What is expected |
From the entries below, gather each line containing the word "requiredLetter".

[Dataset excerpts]
-- pv_equiv track=rewrite | github.com/difficultHarith/word-wheel-finder | main.py | check_letters
-- ===== SOURCE A (Python) =====
-- requiredLetter = "l"
--
-- OPTIONAL4 = "baumcane"
--
-- def check_letters(string):
--     OPTIONAL = list(OPTIONAL4)
--     REQUIRED = [requiredLetter]
--     REQUIRED2 = [requiredLetter]
--
--     """ Checks whether a word is ONLY made up from the valid letter set """
--     string = string.strip()
--
--     if len(string) < 4:
--         return False
--
--     for let in string:
--         # check each let(ter) of string against the lists
--         if let not in OPTIONAL + REQUIRED:
--             return False
--         else:
--             if let in OPTIONAL:
--                 OPTIONAL.remove(let)
--             else:
--                 REQUIRED.remove(let)
--
--
--     for let in REQUIRED2:
--         # check the WORD against REQUIRED
--         if let not in string:
--             return False
--         else:
--             REQUIRED2.remove(let)
--
--     return True
-- ===== SOURCE B (Python) =====
-- requiredLetter = "l"
--
-- OPTIONAL4 = "baumcane"
--
-- def check_letters(string):
--     """ Checks whether a word is ONLY made up from the valid letter set """
--     s = string.strip()
--     if len(s) < 4:
--         return False
--     if requiredLetter not in s:
--         return False
--     allowed = OPTIONAL4 + requiredLetter
--     return all(s.count(c) <= allowed.count(c) for c in set(s))
-- ===== Notes on version B (the rewrite author's own statement) =====
-- stated objective: simpler
-- what changed: Replaces A's incremental scan that mutates and removes from allowed-letter lists per character with a single aggregate comparison: count each distinct letter of the word once and check it does not exceed its multiplicity in the fixed allowed string.
import Mathlib
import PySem

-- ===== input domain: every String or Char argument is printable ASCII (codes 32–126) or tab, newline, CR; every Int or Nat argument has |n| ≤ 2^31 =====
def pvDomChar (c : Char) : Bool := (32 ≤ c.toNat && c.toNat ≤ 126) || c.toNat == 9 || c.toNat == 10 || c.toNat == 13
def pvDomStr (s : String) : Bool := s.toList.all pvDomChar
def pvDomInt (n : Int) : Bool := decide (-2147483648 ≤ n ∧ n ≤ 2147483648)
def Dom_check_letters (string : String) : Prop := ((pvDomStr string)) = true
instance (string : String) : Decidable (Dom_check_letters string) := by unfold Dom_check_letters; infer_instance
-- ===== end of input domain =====

-- B replaces A's mutating scan-and-remove over the allowed-letter lists with one aggregate
-- comparison of letter counts against the fixed allowed multiset (objective: simpler).

-- ===== PORT A =====
-- the per-character loop: removal of a present element from a Python list is List.erase
def clScan : List Char → List Char → List Char → Bool
  | [], _, _ => true
  | c :: rest, OPT, REQ =>
    if c ∈ OPT ++ REQ then
      if c ∈ OPT then clScan rest (OPT.erase c) REQ
      else clScan rest OPT (REQ.erase c)
    else false

def check_letters (string : String) : Bool :=
  let OPTIONAL : List Char := "baumcane".toList
  let REQUIRED : List Char := ['l']
  let s := (PySem.Str.strip string).toList
  if s.length < 4 then false
  else if clScan s OPTIONAL REQUIRED then
    -- second loop: 'for let in REQUIRED2' over the singleton ['l'] with the mid-loop
    -- remove visits exactly 'l'; exact for a one-element list
    if 'l' ∈ s then true else false
  else false

-- ===== PORT B =====
def check_letters_alt (string : String) : Bool :=
  let s := (PySem.Str.strip string).toList
  if s.length < 4 then false
  else if 'l' ∉ s then false
  else
    -- allowed = OPTIONAL4 + requiredLetter (string concatenation, ported on toList)
    let allowed : List Char := "baumcane".toList ++ "l".toList
    (PySem.Set.ofList s).all (fun c => decide (s.count c ≤ allowed.count c))

-- ===== PRECONDITION & SPEC =====
def Spec_check_letters (string : String) (out : Bool) : Prop := out = check_letters_alt string
instance (string : String) (out : Bool) : Decidable (Spec_check_letters string out) := by unfold Spec_check_letters; infer_instance

-- ===== CLAIM (what is proved, stated in full; the proofs are below) =====
def Claim_equal_check_letters : Prop := ∀ (string : String), Dom_check_letters string → Spec_check_letters string (check_letters string)

-- ===== LEMMAS AND PROOFS =====

-- A's destructive scan succeeds iff no letter is used more often than the pool provides.
theorem clScan_iff (cs : List Char) : ∀ (OPT REQ : List Char),
    clScan cs OPT REQ = true ↔ ∀ c, cs.count c ≤ (OPT ++ REQ).count c := by
  induction cs with
  | nil =>
    intro OPT REQ
    simp [clScan]
  | cons c rest ih =>
    intro OPT REQ
    by_cases hmem : c ∈ OPT ++ REQ
    · by_cases hopt : c ∈ OPT
      · rw [clScan, if_pos hmem, if_pos hopt, ih]
        have hpos : 1 ≤ OPT.count c := List.one_le_count_iff.mpr hopt
        constructor
        all_goals
          intro h x
          have hx := h x
          have h1 : (OPT.erase c).count x = OPT.count x - if c = x then 1 else 0 := by
            simpa using List.count_erase (a := x) (b := c) (l := OPT)
          by_cases hxc : x = c
          · subst hxc
            simp [List.count_append, h1] at hx ⊢
            omega
          · rw [if_neg (Ne.symm hxc)] at h1
            simp [Ne.symm hxc, List.count_append, h1] at hx ⊢
            omega
      · have hreq : c ∈ REQ := by
          rcases List.mem_append.mp hmem with h | h
          · exact absurd h hopt
          · exact h
        rw [clScan, if_pos hmem, if_neg hopt, ih]
        have hpos : 1 ≤ REQ.count c := List.one_le_count_iff.mpr hreq
        constructor
        all_goals
          intro h x
          have hx := h x
          have h1 : (REQ.erase c).count x = REQ.count x - if c = x then 1 else 0 := by
            simpa using List.count_erase (a := x) (b := c) (l := REQ)
          by_cases hxc : x = c
          · subst hxc
            simp [List.count_append, h1] at hx ⊢
            omega
          · rw [if_neg (Ne.symm hxc)] at h1
            simp [Ne.symm hxc, List.count_append, h1] at hx ⊢
            omega
    · rw [clScan, if_neg hmem]
      constructor
      · intro h; cases h
      · intro h
        have hc := h c
        rw [List.count_eq_zero.mpr hmem] at hc
        simp [List.count_cons_self] at hc

-- B's aggregate check, unfolded to the same universally quantified count bound.
theorem alt_all_iff (s allowed : List Char) :
    ((PySem.Set.ofList s).all (fun c => decide (s.count c ≤ allowed.count c)) = true)
      ↔ ∀ c, s.count c ≤ allowed.count c := by
  rw [List.all_eq_true]
  constructor
  · intro h c
    by_cases hc : c ∈ s
    · simpa using h c ((PySem.Set.mem_ofList s c).mpr hc)
    · simp [List.count_eq_zero.mpr hc]
  · intro h c _
    simpa using h c

-- ===== VERDICT (by name: the statement is the Claim_ definition above) =====
theorem check_letters_spec : Claim_equal_check_letters := by
  intro string _
  unfold Spec_check_letters check_letters check_letters_alt
  simp only []
  set s := (PySem.Str.strip string).toList with hs
  by_cases hlen : s.length < 4
  · simp [hlen]
  · simp only [hlen, if_false]
    by_cases hl : 'l' ∈ s
    · simp only [hl, not_true, if_false, if_true]
      have key : clScan s "baumcane".toList ['l'] =
          (PySem.Set.ofList s).all
            (fun c => decide (s.count c ≤ ("baumcane".toList ++ "l".toList).count c)) := by
        have e : "l".toList = ['l'] := by decide
        rw [Bool.eq_iff_iff, clScan_iff, alt_all_iff]
        simp only [e]
      rw [key]
      cases hb : (PySem.Set.ofList s).all
          (fun c => decide (s.count c ≤ ("baumcane".toList ++ "l".toList).count c)) <;> simp
    · simp only [hl]
      cases hsc : clScan s "baumcane".toList ['l'] <;> simp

Answer area |
-- requiredLetter = "l"
--     REQUIRED = [requiredLetter]
--     REQUIRED2 = [requiredLetter]
-- requiredLetter = "l"
--     if requiredLetter not in s:
--     allowed = OPTIONAL4 + requiredLetter
    -- allowed = OPTIONAL4 + requiredLetter (string concatenation, ported on toList)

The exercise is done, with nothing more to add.